— WORK REQUIRED —
Exactly the lines below from the one with "rw [List.take_add_one, List.getElem?_eq_getElem" up to and including the one with "by_cases hkb : k = b" make up the answer, with nothing else added.

— Stored data entries —

###

lemma pvSpecGo_getElem (rs : List (List (String × String))) :
    ∀ (pre : List String) (j : Nat) (hj : j < rs.length),
    (pvSpecGo pre rs)[j]'(by rw [pvSpecGo_length]; exact hj) =
      (if 2 ≤ (((pre ++ (rs.take (j+1)).map pvKey).count (pvKey (rs[j])) : Int))
       then pvSetKey (rs[j]) (pvKey (rs[j]) ++ "|" ++ PySem.Int.toStr (((pre ++ (rs.take (j+1)).map pvKey).count (pvKey (rs[j])) : Int)))
       else rs[j]) := by
  induction rs with
  | nil => intro pre j hj; simp at hj
  | cons r rs ih =>
    intro pre j hj
    cases j with
    | zero =>
      simp only [pvSpecGo, List.getElem_cons_zero, List.take_succ_cons, List.take_zero,
        List.map_cons, List.map_nil, List.count_append, List.count_cons, List.count_nil]
      have h1 : (List.count (pvKey r) pre + (0 + if (pvKey r == pvKey r) = true then 1 else 0)) = List.count (pvKey r) pre + 1 := by simp
      rw [h1]
      push_cast
      rfl
    | succ j =>
      simp only [pvSpecGo, List.getElem_cons_succ, List.take_succ_cons, List.map_cons]
      rw [ih (pre ++ [pvKey r]) j (by simpa using hj)]
      simp [List.append_assoc]

lemma pv_mem_idxs (records : List (List (String × String))) (k : String) (i : Int)
    (h : i ∈ pvIdxs records k) :
    ∃ (m : Nat), ∃ (hm : m < records.length), i = (m : Int) ∧ pvKey (records[m]) = k := by
  unfold pvIdxs at h
  rcases List.mem_map.1 h with ⟨q, hq, rfl⟩
  rcases List.mem_filter.1 hq with ⟨hqe, hqk⟩
  obtain ⟨m, hm, h1, h2⟩ := pv_mem_enumerate records 0 q hqe
  exact ⟨m, hm, by omega, by rw [← h2]; exact beq_iff_eq.1 hqk⟩

lemma pvOuter_hit (L1 L2 : List (String × List Int)) (kv0 : String × List Int)
    (rs : List (List (String × String))) (j : Nat) (hj : j < rs.length)
    (h2 : ∀ kv ∈ L2, ¬ pvTouches kv j) :
    ((L1 ++ kv0 :: L2).foldl pvStep rs)[j]'(by rw [pvOuter_len]; exact hj)
      = (pvStep (L1.foldl pvStep rs) kv0)[j]'(by rw [pvStep_len, pvOuter_len]; exact hj) := by
  simp only [List.foldl_append, List.foldl_cons]
  exact pvOuter_miss L2 _ j (by rw [pvStep_len, pvOuter_len]; exact hj) h2

lemma pvA_eq_spec (records : List (List (String × String))) :
    resolve_duplicate_dedup_keys_py records = pvSpecGo [] records := by
  show (((PySem.List.enumerate records).foldl
      (fun (g : PySem.Dict String (List Int)) p => g.modify (pvKey p.2) [] (fun l => l ++ [p.1]))
      PySem.Dict.empty).items.foldl pvStep records) = pvSpecGo [] records
  rw [pvGroups_items]
  apply List.ext_getElem (by rw [pvOuter_len, pvSpecGo_length])
  intro j hj1 hj2
  have hjr : j < records.length := by rw [pvOuter_len] at hj1; exact hj1
  rw [pvSpecGo_getElem records [] j hjr]
  set b := pvKey (records[j]'hjr) with hbdef
  set T := records.take j with hT
  set D := records.drop (j+1) with hD
  have hTlen : T.length = j := by rw [hT, List.length_take]; omega
  have hrec : records = T ++ (records[j]'hjr) :: D := by
    rw [hT, hD, ← List.drop_eq_getElem_cons hjr, List.take_append_drop]
  set F1 := ((PySem.List.enumerate T 0).filter (fun p => pvKey p.2 == b)).map (fun p => p.1) with hF1
  set F2 := ((PySem.List.enumerate D ((j : Int)+1)).filter (fun p => pvKey p.2 == b)).map (fun p => p.1) with hF2
  have hidxs : pvIdxs records b = F1 ++ (j : Int) :: F2 := by
    unfold pvIdxs
    conv_lhs => rw [hrec]
    rw [PySem.List.enumerate_append, PySem.List.enumerate_cons, hTlen]
    rw [List.filter_append, List.filter_cons]
    simp only [zero_add, hbdef, beq_self_eq_true, if_pos, List.map_append, List.map_cons]
    rfl
  have hF1b : ∀ i ∈ F1, 0 ≤ i ∧ i < (j : Int) := by
    intro i hi
    rcases List.mem_map.1 hi with ⟨q, hq, rfl⟩
    obtain ⟨m, hm, h1, _⟩ := pv_mem_enumerate T 0 q (List.mem_filter.1 hq).1
    rw [hTlen] at hm
    omega
  have hF2b : ∀ i ∈ F2, (j : Int) < i := by
    intro i hi
    rcases List.mem_map.1 hi with ⟨q, hq, rfl⟩
    obtain ⟨m, hm, h1, _⟩ := pv_mem_enumerate D ((j : Int)+1) q (List.mem_filter.1 hq).1
    omega
  have hF1len : F1.length = (T.map pvKey).count b := by
    rw [hF1, List.length_map, pv_enum_filter_len]
  set p := (T.map pvKey).count b with hp
  have hc : ((records.take (j+1)).map pvKey).count b = p + 1 := by
    rw [List.take_add_one, List.getElem?_eq_getElem hjr]
    simp only [Option.toList_some, List.map_append, List.map_cons, List.map_nil,
      List.count_append, ← hT]
    simp [← hbdef]
    exact hp.symm
  have hother : ∀ k, k ≠ b → ¬ pvTouches (k, pvIdxs records k) j := by
    intro k hk ht
    obtain ⟨q, hq, hqj⟩ := ht
    have hq2 : q.2 ∈ PySem.List.slice (pvIdxs records k) (some 1) none := by
      rw [← PySem.List.map_snd_enumerate (PySem.List.slice (pvIdxs records k) (some 1) none) 2]
      exact List.mem_map_of_mem hq
    rw [show PySem.List.slice (pvIdxs records k) (some 1) none = (pvIdxs records k).drop 1 from by simp [pysem]] at hq2
    obtain ⟨m, hm, h1, h2⟩ := pv_mem_idxs records k q.2 (List.mem_of_mem_drop hq2)
    rw [h1] at hqj
    simp at hqj
    subst hqj
    exact hk (by rw [← h2])
  rcases Nat.eq_zero_or_pos p with hp0 | hppos
  · -- first occurrence: no group touches position j
    have hF1nil : F1 = [] := List.eq_nil_of_length_eq_zero (by rw [hF1len, hp0])
    have hbt : ¬ pvTouches (b, pvIdxs records b) j := by
      intro ht
      obtain ⟨q, hq, hqj⟩ := ht
      have hq2 : q.2 ∈ PySem.List.slice (pvIdxs records b) (some 1) none := by
        rw [← PySem.List.map_snd_enumerate (PySem.List.slice (pvIdxs records b) (some 1) none) 2]
        exact List.mem_map_of_mem hq
      rw [show PySem.List.slice (pvIdxs records b) (some 1) none = (pvIdxs records b).drop 1 from by simp [pysem],
        hidxs, hF1nil] at hq2
      simp only [List.nil_append, List.drop_one, List.tail_cons] at hq2
      have := hF2b q.2 hq2
      omega
    have hmiss : ∀ kv ∈ (PySem.Set.ofList (records.map pvKey)).map (fun k => (k, pvIdxs records k)), ¬ pvTouches kv j := by
      intro kv hkv
      rcases List.mem_map.1 hkv with ⟨k, hkmem, rfl⟩
      by_cases hkb : k = b
      · rw [hkb]; exact hbt
      · exact hother k hkb
    rw [pvOuter_miss _ records j hjr hmiss]
    rw [List.nil_append, hc, hp0]
    norm_num
  · obtain ⟨f0, F1', hF1c⟩ : ∃ f0 F1', F1 = f0 :: F1' := by
      cases hF1x : F1 with
      | nil => rw [hF1x] at hF1len; simp at hF1len; omega
      | cons f0 F1' => exact ⟨f0, F1', rfl⟩
    have hbmem : b ∈ PySem.Set.ofList (records.map pvKey) := by
      rw [PySem.Set.mem_ofList]
      exact List.mem_map.2 ⟨records[j]'hjr, List.getElem_mem hjr, rfl⟩
    obtain ⟨K1, K2, hsplit⟩ := List.append_of_mem hbmem
    have hnd : (PySem.Set.ofList (records.map pvKey)).Nodup := PySem.Set.nodup_ofList _
    rw [hsplit] at hnd
    have hndp := List.nodup_append.1 hnd
    have hbK1 : b ∉ K1 := by
      intro h
      exact hndp.2.2 b h b List.mem_cons_self rfl
    have hbK2 : b ∉ K2 := (List.nodup_cons.1 hndp.2.1).1
    have hmiss1 : ∀ kv ∈ K1.map (fun k => (k, pvIdxs records k)), ¬ pvTouches kv j := by
      intro kv hkv
      rcases List.mem_map.1 hkv with ⟨k, hkmem, rfl⟩
      exact hother k (fun he => hbK1 (he ▸ hkmem))
    have hmiss2 : ∀ kv ∈ K2.map (fun k => (k, pvIdxs records k)), ¬ pvTouches kv j := by
      intro kv hkv
      rcases List.mem_map.1 hkv with ⟨k, hkmem, rfl⟩
      exact hother k (fun he => hbK2 (he ▸ hkmem))
    simp only [hsplit, List.map_append, List.map_cons]
    rw [pvOuter_hit _ _ _ records j hjr hmiss2]
    set rs' := ((K1.map (fun k => (k, pvIdxs records k))).foldl pvStep records) with hrs'
    have hrs'len : rs'.length = records.length := pvOuter_len _ _
    have hj' : j < rs'.length := by omega
    have hrs'j : rs'[j]'hj' = records[j]'hjr := pvOuter_miss _ records j hjr hmiss1
    have hlen2 : ¬ ((b, pvIdxs records b).2.length < 2) := by
      simp only [hidxs, hF1c, List.cons_append, List.length_cons, List.length_append]
      omega
    have hstep : pvStep rs' (b, pvIdxs records b) =
        (PySem.List.enumerate (PySem.List.slice (pvIdxs records b) (some 1) none) 2).foldl
          (fun rs2 q => rs2.modify q.2.toNat
            (fun rec => pvSetKey rec (b ++ "|" ++ PySem.Int.toStr q.1)))
          rs' := by
      unfold pvStep
      rw [if_neg hlen2]
    have hdrop : PySem.List.slice (pvIdxs records b) (some 1) none = F1' ++ (j : Int) :: F2 := by
      rw [hidxs, hF1c]
      simp [pysem]
    have henum : PySem.List.enumerate (F1' ++ (j : Int) :: F2) 2
        = PySem.List.enumerate F1' 2 ++ ((2 + (F1'.length : Int)), (j : Int)) :: PySem.List.enumerate F2 (2 + (F1'.length : Int) + 1) := by
      rw [PySem.List.enumerate_append, PySem.List.enumerate_cons]
    have hm1 : ∀ q ∈ PySem.List.enumerate F1' 2, (fun q : Int × Int => q.2.toNat) q ≠ j := by
      intro q hq
      have hq2 : q.2 ∈ F1' := by
        rw [← PySem.List.map_snd_enumerate F1' 2]
        exact List.mem_map_of_mem hq
      have := hF1b q.2 (hF1c ▸ List.mem_cons_of_mem f0 hq2)
      simp only []
      omega
    have hm2 : ∀ q ∈ PySem.List.enumerate F2 (2 + (F1'.length : Int) + 1), (fun q : Int × Int => q.2.toNat) q ≠ j := by
      intro q hq
      have hq2 : q.2 ∈ F2 := by
        rw [← PySem.List.map_snd_enumerate F2 (2 + (F1'.length : Int) + 1)]
        exact List.mem_map_of_mem hq
      have := hF2b q.2 hq2
      simp only []
      omega
    have hhit := pvInner_hit
      (fun (q : Int × Int) rec => pvSetKey rec (b ++ "|" ++ PySem.Int.toStr q.1))
      (fun q : Int × Int => q.2.toNat)
      (PySem.List.enumerate F1' 2)
      (PySem.List.enumerate F2 (2 + (F1'.length : Int) + 1))
      ((2 + (F1'.length : Int)), (j : Int))
      rs' j hj' (by simp) hm1 hm2
    have hfold : (pvStep rs' (b, pvIdxs records b))[j]'(by rw [pvStep_len]; exact hj')
        = pvSetKey (rs'[j]'hj') (b ++ "|" ++ PySem.Int.toStr (2 + (F1'.length : Int))) := by
      simp only [hstep, hdrop, henum]
      exact hhit
    rw [hfold, hrs'j, List.nil_append, hc]
    have hcond : 2 ≤ ((p + 1 : Nat) : Int) := by push_cast; omega
    rw [if_pos hcond]
    have harg : (2 + (F1'.length : Int)) = ((p + 1 : Nat) : Int) := by
      have h1 : F1.length = p := hF1len
      rw [hF1c, List.length_cons] at h1
      push_cast
      omega
    rw [harg]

###

— SOLVED PROBLEM —
    rw [List.take_add_one, List.getElem?_eq_getElem hjr]
    simp only [Option.toList_some, List.map_append, List.map_cons, List.map_nil,
      List.count_append, ← hT]
    simp [← hbdef]
    exact hp.symm
  have hother : ∀ k, k ≠ b → ¬ pvTouches (k, pvIdxs records k) j := by
    intro k hk ht
    obtain ⟨q, hq, hqj⟩ := ht
    have hq2 : q.2 ∈ PySem.List.slice (pvIdxs records k) (some 1) none := by
      rw [← PySem.List.map_snd_enumerate (PySem.List.slice (pvIdxs records k) (some 1) none) 2]
      exact List.mem_map_of_mem hq
    rw [show PySem.List.slice (pvIdxs records k) (some 1) none = (pvIdxs records k).drop 1 from by simp [pysem]] at hq2
    obtain ⟨m, hm, h1, h2⟩ := pv_mem_idxs records k q.2 (List.mem_of_mem_drop hq2)
    rw [h1] at hqj
    simp at hqj
    subst hqj
    exact hk (by rw [← h2])
  rcases Nat.eq_zero_or_pos p with hp0 | hppos
  · -- first occurrence: no group touches position j
    have hF1nil : F1 = [] := List.eq_nil_of_length_eq_zero (by rw [hF1len, hp0])
    have hbt : ¬ pvTouches (b, pvIdxs records b) j := by
      intro ht
      obtain ⟨q, hq, hqj⟩ := ht
      have hq2 : q.2 ∈ PySem.List.slice (pvIdxs records b) (some 1) none := by
        rw [← PySem.List.map_snd_enumerate (PySem.List.slice (pvIdxs records b) (some 1) none) 2]
        exact List.mem_map_of_mem hq
      rw [show PySem.List.slice (pvIdxs records b) (some 1) none = (pvIdxs records b).drop 1 from by simp [pysem],
        hidxs, hF1nil] at hq2
      simp only [List.nil_append, List.drop_one, List.tail_cons] at hq2
      have := hF2b q.2 hq2
      omega
    have hmiss : ∀ kv ∈ (PySem.Set.ofList (records.map pvKey)).map (fun k => (k, pvIdxs records k)), ¬ pvTouches kv j := by
      intro kv hkv
      rcases List.mem_map.1 hkv with ⟨k, hkmem, rfl⟩
      by_cases hkb : k = b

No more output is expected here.